Work instruction: Please give the listing again, word for word, with nothing left out.
------------
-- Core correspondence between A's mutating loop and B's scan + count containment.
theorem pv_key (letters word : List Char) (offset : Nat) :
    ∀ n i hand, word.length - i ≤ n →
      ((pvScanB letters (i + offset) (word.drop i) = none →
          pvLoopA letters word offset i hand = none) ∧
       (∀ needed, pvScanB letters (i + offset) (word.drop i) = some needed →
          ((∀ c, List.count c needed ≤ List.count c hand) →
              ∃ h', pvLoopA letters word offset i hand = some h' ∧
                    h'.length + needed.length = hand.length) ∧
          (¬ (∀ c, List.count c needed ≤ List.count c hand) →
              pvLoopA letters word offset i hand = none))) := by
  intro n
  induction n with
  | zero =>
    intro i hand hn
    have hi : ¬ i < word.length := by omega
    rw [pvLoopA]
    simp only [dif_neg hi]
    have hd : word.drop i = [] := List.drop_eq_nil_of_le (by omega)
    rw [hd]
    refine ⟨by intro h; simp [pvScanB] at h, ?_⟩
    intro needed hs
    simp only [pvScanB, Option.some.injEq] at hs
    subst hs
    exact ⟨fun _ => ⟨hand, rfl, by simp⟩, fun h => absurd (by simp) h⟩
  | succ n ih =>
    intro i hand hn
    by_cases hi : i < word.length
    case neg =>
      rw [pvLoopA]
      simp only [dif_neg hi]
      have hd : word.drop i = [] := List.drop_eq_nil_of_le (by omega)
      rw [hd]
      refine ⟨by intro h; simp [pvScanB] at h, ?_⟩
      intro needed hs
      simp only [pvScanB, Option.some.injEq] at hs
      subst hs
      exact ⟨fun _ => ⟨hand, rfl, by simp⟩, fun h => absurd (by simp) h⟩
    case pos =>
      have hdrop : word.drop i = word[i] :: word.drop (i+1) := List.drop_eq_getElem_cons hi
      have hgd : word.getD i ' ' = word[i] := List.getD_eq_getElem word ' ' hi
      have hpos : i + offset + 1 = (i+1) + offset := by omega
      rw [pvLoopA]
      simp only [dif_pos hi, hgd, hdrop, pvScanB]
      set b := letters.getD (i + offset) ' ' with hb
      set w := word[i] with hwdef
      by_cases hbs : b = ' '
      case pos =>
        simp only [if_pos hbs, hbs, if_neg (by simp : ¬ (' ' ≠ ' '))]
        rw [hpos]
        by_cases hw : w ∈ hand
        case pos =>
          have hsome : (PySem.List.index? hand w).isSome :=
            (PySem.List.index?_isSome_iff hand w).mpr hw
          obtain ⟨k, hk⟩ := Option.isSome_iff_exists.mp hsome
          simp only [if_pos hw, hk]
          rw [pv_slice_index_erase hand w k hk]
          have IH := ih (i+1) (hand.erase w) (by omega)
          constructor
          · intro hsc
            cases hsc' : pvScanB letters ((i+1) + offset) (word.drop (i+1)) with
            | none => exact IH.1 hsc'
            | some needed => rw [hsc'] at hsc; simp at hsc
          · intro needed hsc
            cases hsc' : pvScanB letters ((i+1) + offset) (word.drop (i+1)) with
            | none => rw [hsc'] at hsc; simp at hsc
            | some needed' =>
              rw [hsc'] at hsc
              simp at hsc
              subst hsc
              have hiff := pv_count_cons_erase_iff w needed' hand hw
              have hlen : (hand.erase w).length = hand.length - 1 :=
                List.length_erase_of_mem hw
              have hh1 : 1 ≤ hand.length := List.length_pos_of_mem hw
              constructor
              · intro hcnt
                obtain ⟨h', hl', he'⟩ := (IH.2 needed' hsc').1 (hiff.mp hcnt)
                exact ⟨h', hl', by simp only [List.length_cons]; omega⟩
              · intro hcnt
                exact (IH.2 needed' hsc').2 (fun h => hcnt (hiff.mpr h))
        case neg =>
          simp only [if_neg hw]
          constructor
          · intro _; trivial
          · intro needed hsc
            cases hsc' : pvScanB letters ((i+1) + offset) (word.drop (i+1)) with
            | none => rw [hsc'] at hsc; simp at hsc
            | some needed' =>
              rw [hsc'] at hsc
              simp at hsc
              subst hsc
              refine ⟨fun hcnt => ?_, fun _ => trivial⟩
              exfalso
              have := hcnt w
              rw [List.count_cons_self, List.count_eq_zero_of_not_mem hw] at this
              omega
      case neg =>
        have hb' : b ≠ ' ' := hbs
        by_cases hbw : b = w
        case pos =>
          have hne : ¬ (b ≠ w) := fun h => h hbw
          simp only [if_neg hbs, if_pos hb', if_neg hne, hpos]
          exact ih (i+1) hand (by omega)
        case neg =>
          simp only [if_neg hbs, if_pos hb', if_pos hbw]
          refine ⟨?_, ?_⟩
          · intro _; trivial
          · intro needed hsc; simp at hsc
------------
Written solution:
-- Core correspondence between A's mutating loop and B's scan + count containment.
theorem pv_key (letters word : List Char) (offset : Nat) :
    ∀ n i hand, word.length - i ≤ n →
      ((pvScanB letters (i + offset) (word.drop i) = none →
          pvLoopA letters word offset i hand = none) ∧
       (∀ needed, pvScanB letters (i + offset) (word.drop i) = some needed →
          ((∀ c, List.count c needed ≤ List.count c hand) →
              ∃ h', pvLoopA letters word offset i hand = some h' ∧
                    h'.length + needed.length = hand.length) ∧
          (¬ (∀ c, List.count c needed ≤ List.count c hand) →
              pvLoopA letters word offset i hand = none))) := by
  intro n
  induction n with
  | zero =>
    intro i hand hn
    have hi : ¬ i < word.length := by omega
    rw [pvLoopA]
    simp only [dif_neg hi]
    have hd : word.drop i = [] := List.drop_eq_nil_of_le (by omega)
    rw [hd]
    refine ⟨by intro h; simp [pvScanB] at h, ?_⟩
    intro needed hs
    simp only [pvScanB, Option.some.injEq] at hs
    subst hs
    exact ⟨fun _ => ⟨hand, rfl, by simp⟩, fun h => absurd (by simp) h⟩
  | succ n ih =>
    intro i hand hn
    by_cases hi : i < word.length
    case neg =>
      rw [pvLoopA]
      simp only [dif_neg hi]
      have hd : word.drop i = [] := List.drop_eq_nil_of_le (by omega)
      rw [hd]
      refine ⟨by intro h; simp [pvScanB] at h, ?_⟩
      intro needed hs
      simp only [pvScanB, Option.some.injEq] at hs
      subst hs
      exact ⟨fun _ => ⟨hand, rfl, by simp⟩, fun h => absurd (by simp) h⟩
    case pos =>
      have hdrop : word.drop i = word[i] :: word.drop (i+1) := List.drop_eq_getElem_cons hi
      have hgd : word.getD i ' ' = word[i] := List.getD_eq_getElem word ' ' hi
      have hpos : i + offset + 1 = (i+1) + offset := by omega
      rw [pvLoopA]
      simp only [dif_pos hi, hgd, hdrop, pvScanB]
      set b := letters.getD (i + offset) ' ' with hb
      set w := word[i] with hwdef
      by_cases hbs : b = ' '
      case pos =>
        simp only [if_pos hbs, hbs, if_neg (by simp : ¬ (' ' ≠ ' '))]
        rw [hpos]
        by_cases hw : w ∈ hand
        case pos =>
          have hsome : (PySem.List.index? hand w).isSome :=
            (PySem.List.index?_isSome_iff hand w).mpr hw
          obtain ⟨k, hk⟩ := Option.isSome_iff_exists.mp hsome
          simp only [if_pos hw, hk]
          rw [pv_slice_index_erase hand w k hk]
          have IH := ih (i+1) (hand.erase w) (by omega)
          constructor
          · intro hsc
            cases hsc' : pvScanB letters ((i+1) + offset) (word.drop (i+1)) with
            | none => exact IH.1 hsc'
            | some needed => rw [hsc'] at hsc; simp at hsc
          · intro needed hsc
            cases hsc' : pvScanB letters ((i+1) + offset) (word.drop (i+1)) with
            | none => rw [hsc'] at hsc; simp at hsc
            | some needed' =>
              rw [hsc'] at hsc
              simp at hsc
              subst hsc
              have hiff := pv_count_cons_erase_iff w needed' hand hw
              have hlen : (hand.erase w).length = hand.length - 1 :=
                List.length_erase_of_mem hw
              have hh1 : 1 ≤ hand.length := List.length_pos_of_mem hw
              constructor
              · intro hcnt
                obtain ⟨h', hl', he'⟩ := (IH.2 needed' hsc').1 (hiff.mp hcnt)
                exact ⟨h', hl', by simp only [List.length_cons]; omega⟩
              · intro hcnt
                exact (IH.2 needed' hsc').2 (fun h => hcnt (hiff.mpr h))
        case neg =>
          simp only [if_neg hw]
          constructor
          · intro _; trivial
          · intro needed hsc
            cases hsc' : pvScanB letters ((i+1) + offset) (word.drop (i+1)) with
            | none => rw [hsc'] at hsc; simp at hsc
            | some needed' =>
              rw [hsc'] at hsc
              simp at hsc
              subst hsc
              refine ⟨fun hcnt => ?_, fun _ => trivial⟩
              exfalso
              have := hcnt w
              rw [List.count_cons_self, List.count_eq_zero_of_not_mem hw] at this
              omega
      case neg =>
        have hb' : b ≠ ' ' := hbs
        by_cases hbw : b = w
        case pos =>
          have hne : ¬ (b ≠ w) := fun h => h hbw
          simp only [if_neg hbs, if_pos hb', if_neg hne, hpos]
          exact ih (i+1) hand (by omega)
        case neg =>
          simp only [if_neg hbs, if_pos hb', if_pos hbw]
          refine ⟨?_, ?_⟩
          · intro _; trivial
          · intro needed hsc; simp at hsc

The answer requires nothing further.